For the regression task on the filtered Davis dataset, we compared the proposed MGraphDTA with SOTA methods in this dataset, which were MDeePred,²¹ CGKronRLS,⁶³ and DeepDTA.² We used root mean square error (RMSE, the smaller the better), CI, and Spearman rank correlation (the higher the better) as performance indicators following MDeePred. The whole dataset was randomly divided into six parts; five of them were used for fivefold cross-validation and the remaining part was used as the independent test dataset. The final performance was evaluated on the independent test dataset following MDeePred. Note that the data points in each fold are exactly the same as MDeePred for a fair comparison.

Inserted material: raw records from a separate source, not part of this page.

-- pv_equiv track=rewrite | github.com/lfy79001/TableQAKit | TableQAKit/numerical/Pointer/reg_hnt/reghnt/new_model.py | generate_question_3split
-- ===== SOURCE A (Python) =====
-- def generate_question_3split(max_seq,max_len,split=3):
--     punc_list=[",","：","；","？","！","，","“","”",",",".","?","，","。","？","．","；","｡"]
--     question_mask = []
--     split=2
--     for i in range(max_seq):
--         question_mask.append([0 for _ in range(split)])
--     for i in range(max_seq,max_len):
--         question_mask.append([1 for _ in range(split)])
--
--     split_size1 = int(max_seq * 0.5)
--
--     for i in range(0,split_size1):
--         question_mask[i][1]=1
--
--     for i in range(split_size1,max_seq):
--         question_mask[i][0]=1
--     return question_mask
-- ===== SOURCE B (Python) =====
-- def generate_question_3split(max_seq, max_len, split=3):
--     # Column-wise construction: build the two mask columns as flat replicated
--     # blocks, then zip them into rows (instead of building rows and mutating cells).
--     head = max(max_seq, 0)
--     tail = max(max_len - max_seq, 0)
--     half = head // 2
--     col0 = [0] * half + [1] * (head - half) + [1] * tail
--     col1 = [1] * half + [0] * (head - half) + [1] * tail
--     return [[a, b] for a, b in zip(col0, col1)]
-- ===== Notes on version B (the rewrite author's own statement) =====
-- stated objective: simpler
-- what changed: Instead of A's row-oriented build-then-mutate scheme (append [0,0]/[1,1] rows one by one, then two index loops overwriting single cells, plus dead punc_list and split reassignment), B constructs the two mask columns as flat replicated blocks ([x]*n) and zips them into rows.
import Mathlib
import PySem

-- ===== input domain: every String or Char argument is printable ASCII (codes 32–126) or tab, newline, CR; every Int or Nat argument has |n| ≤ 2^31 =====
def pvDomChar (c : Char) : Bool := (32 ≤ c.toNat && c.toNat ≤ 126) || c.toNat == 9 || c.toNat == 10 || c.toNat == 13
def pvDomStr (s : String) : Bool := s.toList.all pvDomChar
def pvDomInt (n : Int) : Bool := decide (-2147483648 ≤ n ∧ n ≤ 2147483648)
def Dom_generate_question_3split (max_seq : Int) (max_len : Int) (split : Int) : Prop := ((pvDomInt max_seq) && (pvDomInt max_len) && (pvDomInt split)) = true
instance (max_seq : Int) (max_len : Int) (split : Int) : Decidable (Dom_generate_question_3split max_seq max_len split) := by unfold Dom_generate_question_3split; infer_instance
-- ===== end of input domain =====

-- B builds the two mask columns as replicated blocks and zips them into rows, instead of A's row building plus cell mutation (same cost, simpler).


-- ===== PORT A =====
-- literal port of A; 'int(max_seq * 0.5)' is truncation toward zero, exact as Int.tdiv since |max_seq| ≤ 2^31 < 2^53;
-- the mutation-loop indices i are nonnegative and in range, so 'i.toNat' + List.modify/List.set is exact
def generate_question_3split (max_seq : Int) (max_len : Int) (split : Int) : List (List Int) :=
  let split : Int := 2
  let qm1 : List (List Int) :=
    (PySem.List.pyRange 0 max_seq 1).foldl
      (fun acc _ => acc ++ [(PySem.List.pyRange 0 split 1).map (fun _ => (0 : Int))]) []
  let qm2 : List (List Int) :=
    (PySem.List.pyRange max_seq max_len 1).foldl
      (fun acc _ => acc ++ [(PySem.List.pyRange 0 split 1).map (fun _ => (1 : Int))]) qm1
  let split_size1 : Int := max_seq.tdiv 2
  let qm3 : List (List Int) :=
    (PySem.List.pyRange 0 split_size1 1).foldl
      (fun acc i => acc.modify i.toNat (fun row => row.set 1 1)) qm2
  let qm4 : List (List Int) :=
    (PySem.List.pyRange split_size1 max_seq 1).foldl
      (fun acc i => acc.modify i.toNat (fun row => row.set 0 1)) qm3
  qm4

-- ===== PORT B =====
-- port of Source B: '[x]*n' is List.replicate n.toNat x (empty for n ≤ 0), zip+comprehension is zip then map
def generate_question_3split_alt (max_seq : Int) (max_len : Int) (split : Int) : List (List Int) :=
  let head : Int := max max_seq 0
  let tail : Int := max (max_len - max_seq) 0
  let half : Int := PySem.Int.floordiv head 2
  let col0 : List Int :=
    List.replicate half.toNat 0 ++ List.replicate (head - half).toNat 1 ++ List.replicate tail.toNat 1
  let col1 : List Int :=
    List.replicate half.toNat 1 ++ List.replicate (head - half).toNat 0 ++ List.replicate tail.toNat 1
  (col0.zip col1).map (fun p => [p.1, p.2])

-- ===== PRECONDITION & SPEC =====
def Spec_generate_question_3split (max_seq : Int) (max_len : Int) (split : Int) (out : List (List Int)) : Prop := out = generate_question_3split_alt max_seq max_len split
instance (max_seq : Int) (max_len : Int) (split : Int) (out : List (List Int)) : Decidable (Spec_generate_question_3split max_seq max_len split out) := by unfold Spec_generate_question_3split; infer_instance

-- ===== CLAIM (what is proved, stated in full; the proofs are below) =====
def Claim_equal_generate_question_3split : Prop := ∀ (max_seq : Int) (max_len : Int) (split : Int), Dom_generate_question_3split max_seq max_len split → Spec_generate_question_3split max_seq max_len split (generate_question_3split max_seq max_len split)

-- ===== LEMMAS AND PROOFS =====

theorem pv_tdiv_two (m : Int) : m.tdiv 2 = if 0 ≤ m then m / 2 else -((-m) / 2) := by
  split_ifs with h
  · exact Int.tdiv_eq_ediv_of_nonneg h ▸ rfl
  · rw [show m = -(-m) by ring, Int.neg_tdiv, Int.tdiv_eq_ediv_of_nonneg (by omega)]
    simp

theorem pv_getElem?_modify (l : List (List Int)) (i j : Nat) (f : List Int → List Int) :
    (l.modify i f)[j]? = if i = j then l[j]?.map f else l[j]? := by
  rw [List.getElem?_modify]
  cases l[j]? <;> split_ifs <;> simp_all

theorem pv_foldl_modify_getElem? (f : List Int → List Int) (b : Int) :
    ∀ (n : Nat) (a : Int), 0 ≤ a → (b - a).toNat = n → ∀ (qm : List (List Int)) (j : Nat),
      ((PySem.List.pyRange a b 1).foldl (fun acc i => acc.modify i.toNat f) qm)[j]? =
        if a ≤ (j : Int) ∧ (j : Int) < b then qm[j]?.map f else qm[j]? := by
  intro n
  induction n with
  | zero =>
    intro a ha hn qm j
    rw [PySem.List.pyRange_one_eq_nil (by omega)]
    simp only [List.foldl_nil]
    rw [if_neg (by omega)]
  | succ n ih =>
    intro a ha hn qm j
    rw [PySem.List.pyRange_one_cons (by omega), List.foldl_cons,
        ih (a + 1) (by omega) (by omega), pv_getElem?_modify]
    have hja : a.toNat = j ↔ (j : Int) = a := by omega
    by_cases hj : (j : Int) = a
    · rw [if_pos (hja.mpr hj), if_neg (by omega), if_pos (by omega)]
    · rw [if_neg (fun h => hj (hja.mp h))]
      split_ifs <;> first | rfl | omega

theorem pv_replicate2_getElem? (p q : Nat) (u v : List Int) (j : Nat) :
    (List.replicate p u ++ List.replicate q v)[j]? =
      if j < p then some u else if j < p + q then some v else none := by
  by_cases hj : j < p
  · rw [List.getElem?_append_left (by simpa using hj), if_pos hj, List.getElem?_replicate, if_pos hj]
  · rw [List.getElem?_append_right (by simpa using hj), if_neg hj, List.length_replicate,
        List.getElem?_replicate]
    split_ifs <;> first | rfl | omega

theorem pv_replicate3_getElem? (p q r : Nat) (u v w : List Int) (j : Nat) :
    (List.replicate p u ++ List.replicate q v ++ List.replicate r w)[j]? =
      if j < p then some u else if j < p + q then some v else
        if j < p + q + r then some w else none := by
  rw [List.append_assoc]
  by_cases hj : j < p
  · rw [List.getElem?_append_left (by simpa using hj), if_pos hj, List.getElem?_replicate, if_pos hj]
  · rw [List.getElem?_append_right (by simpa using hj), List.length_replicate, if_neg hj,
        pv_replicate2_getElem?]
    split_ifs <;> first | rfl | omega

theorem pv_alt_eq_blocks (max_seq max_len split : Int) :
    generate_question_3split_alt max_seq max_len split =
      List.replicate ((PySem.Int.floordiv (max max_seq 0) 2).toNat) [(0:Int), 1] ++
      List.replicate ((max max_seq 0 - PySem.Int.floordiv (max max_seq 0) 2).toNat) [(1:Int), 0] ++
      List.replicate ((max (max_len - max_seq) 0).toNat) [(1:Int), 1] := by
  show List.map (fun p => [p.1, p.2]) (List.zip ((_ ++ _ ++ _) : List Int) ((_ ++ _ ++ _) : List Int)) = _
  rw [List.zip_append (by simp), List.zip_append (by simp), List.zip_replicate',
      List.zip_replicate', List.zip_replicate', List.map_append, List.map_append,
      List.map_replicate, List.map_replicate, List.map_replicate]

theorem generate_question_3split_eq (max_seq max_len split : Int) :
    generate_question_3split max_seq max_len split
      = generate_question_3split_alt max_seq max_len split := by
  rw [pv_alt_eq_blocks]
  unfold generate_question_3split
  simp only [PySem.List.foldl_append_singleton_eq_map, List.nil_append, List.map_const',
    PySem.List.length_pyRange_one]
  have e0 : List.replicate ((2:Int) - 0).toNat (0:Int) = [0, 0] := rfl
  have e1 : List.replicate ((2:Int) - 0).toNat (1:Int) = [1, 1] := rfl
  rw [e0, e1]
  rcases le_or_gt 0 max_seq with hm | hm
  · -- max_seq ≥ 0 : compare elementwise
    have hs := pv_tdiv_two max_seq
    rw [if_pos hm] at hs
    have hs0 : 0 ≤ max_seq.tdiv 2 := by rw [hs]; omega
    have hsm : max_seq.tdiv 2 ≤ max_seq := by rw [hs]; omega
    have hhalf : PySem.Int.floordiv (max max_seq 0) 2 = max_seq.tdiv 2 := by
      rw [max_eq_left hm, PySem.Int.floordiv_eq_ediv_of_pos (by omega), hs]
    rw [hhalf, max_eq_left hm]
    apply List.ext_getElem?
    intro j
    rw [pv_foldl_modify_getElem? _ _ (max_seq - max_seq.tdiv 2).toNat (max_seq.tdiv 2) hs0 rfl,
        pv_foldl_modify_getElem? _ _ (max_seq.tdiv 2 - 0).toNat 0 le_rfl rfl,
        pv_replicate2_getElem?, pv_replicate3_getElem?]
    split_ifs <;> first | rfl | omega
  · -- max_seq < 0 : everything is the [1,1] tail
    have hs := pv_tdiv_two max_seq
    rw [if_neg (by omega)] at hs
    have hs0 : max_seq.tdiv 2 ≤ 0 := by rw [hs]; omega
    have hsm : max_seq ≤ max_seq.tdiv 2 := by rw [hs]; omega
    rw [PySem.List.pyRange_one_eq_nil (by omega : max_seq.tdiv 2 ≤ (0:Int)),
        PySem.List.pyRange_one_eq_nil hsm]
    simp only [List.foldl_nil]
    have hz : (max_seq - 0).toNat = 0 := by omega
    have h1 : (PySem.Int.floordiv (max max_seq 0) 2).toNat = 0 := by
      rw [max_eq_right (by omega : max_seq ≤ 0)]
      decide
    have h2 : (max max_seq 0 - PySem.Int.floordiv (max max_seq 0) 2).toNat = 0 := by
      rw [max_eq_right (by omega : max_seq ≤ 0)]
      decide
    rw [hz, h1, h2]
    simp only [List.replicate_zero, List.nil_append]
    congr 1
    omega

-- ===== VERDICT (by name: the statement is the Claim_ definition above) =====
theorem generate_question_3split_spec : Claim_equal_generate_question_3split := by
  intro max_seq max_len split _
  unfold Spec_generate_question_3split
  exact generate_question_3split_eq max_seq max_len split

Tables 3 and 4 summarize the predictive performance of MGraphDTA and previous models on the Davis, KIBA, and Metz datasets. The graph-based methods surpassed CNN-based and recurrent neural network (RNN) based methods, which demonstrates the potential of graph neural networks in DTA prediction. Since CNN-based and RNN-based models represent the compounds as strings, the predictive capability of a model may be weakened without considering the structural information of the molecule. In contrast, the graph-based methods represent compounds as graphs and capture the dependence of graphs via message passing between the vertices of graphs. Compared to other graph-based methods, MGraphDTA achieved the best performances as shown in Tables 3 and 4. The paired Student's t-test shows that the differences between MGraphDTA and other graph-based methods are statistically significant on the Metz dataset (p < 0.05). Moreover, MGraphDTA was significantly better than traditional PCM models on three datasets (p < 0.01). It is worth noting that FNN was superior to other traditional PCM models (p < 0.01), which is consistent with the previous studies.^11,12Table 5 summarizes the results of four methods in the filtered Davis dataset. It can be observed that MGraphDTA achieved the lowest RMSE. Overall, MGraphDTA showed impressive results on four benchmark datasets that exceed other SOTA DTA prediction models significantly, which reveals the validity of the proposed MGraphDTA.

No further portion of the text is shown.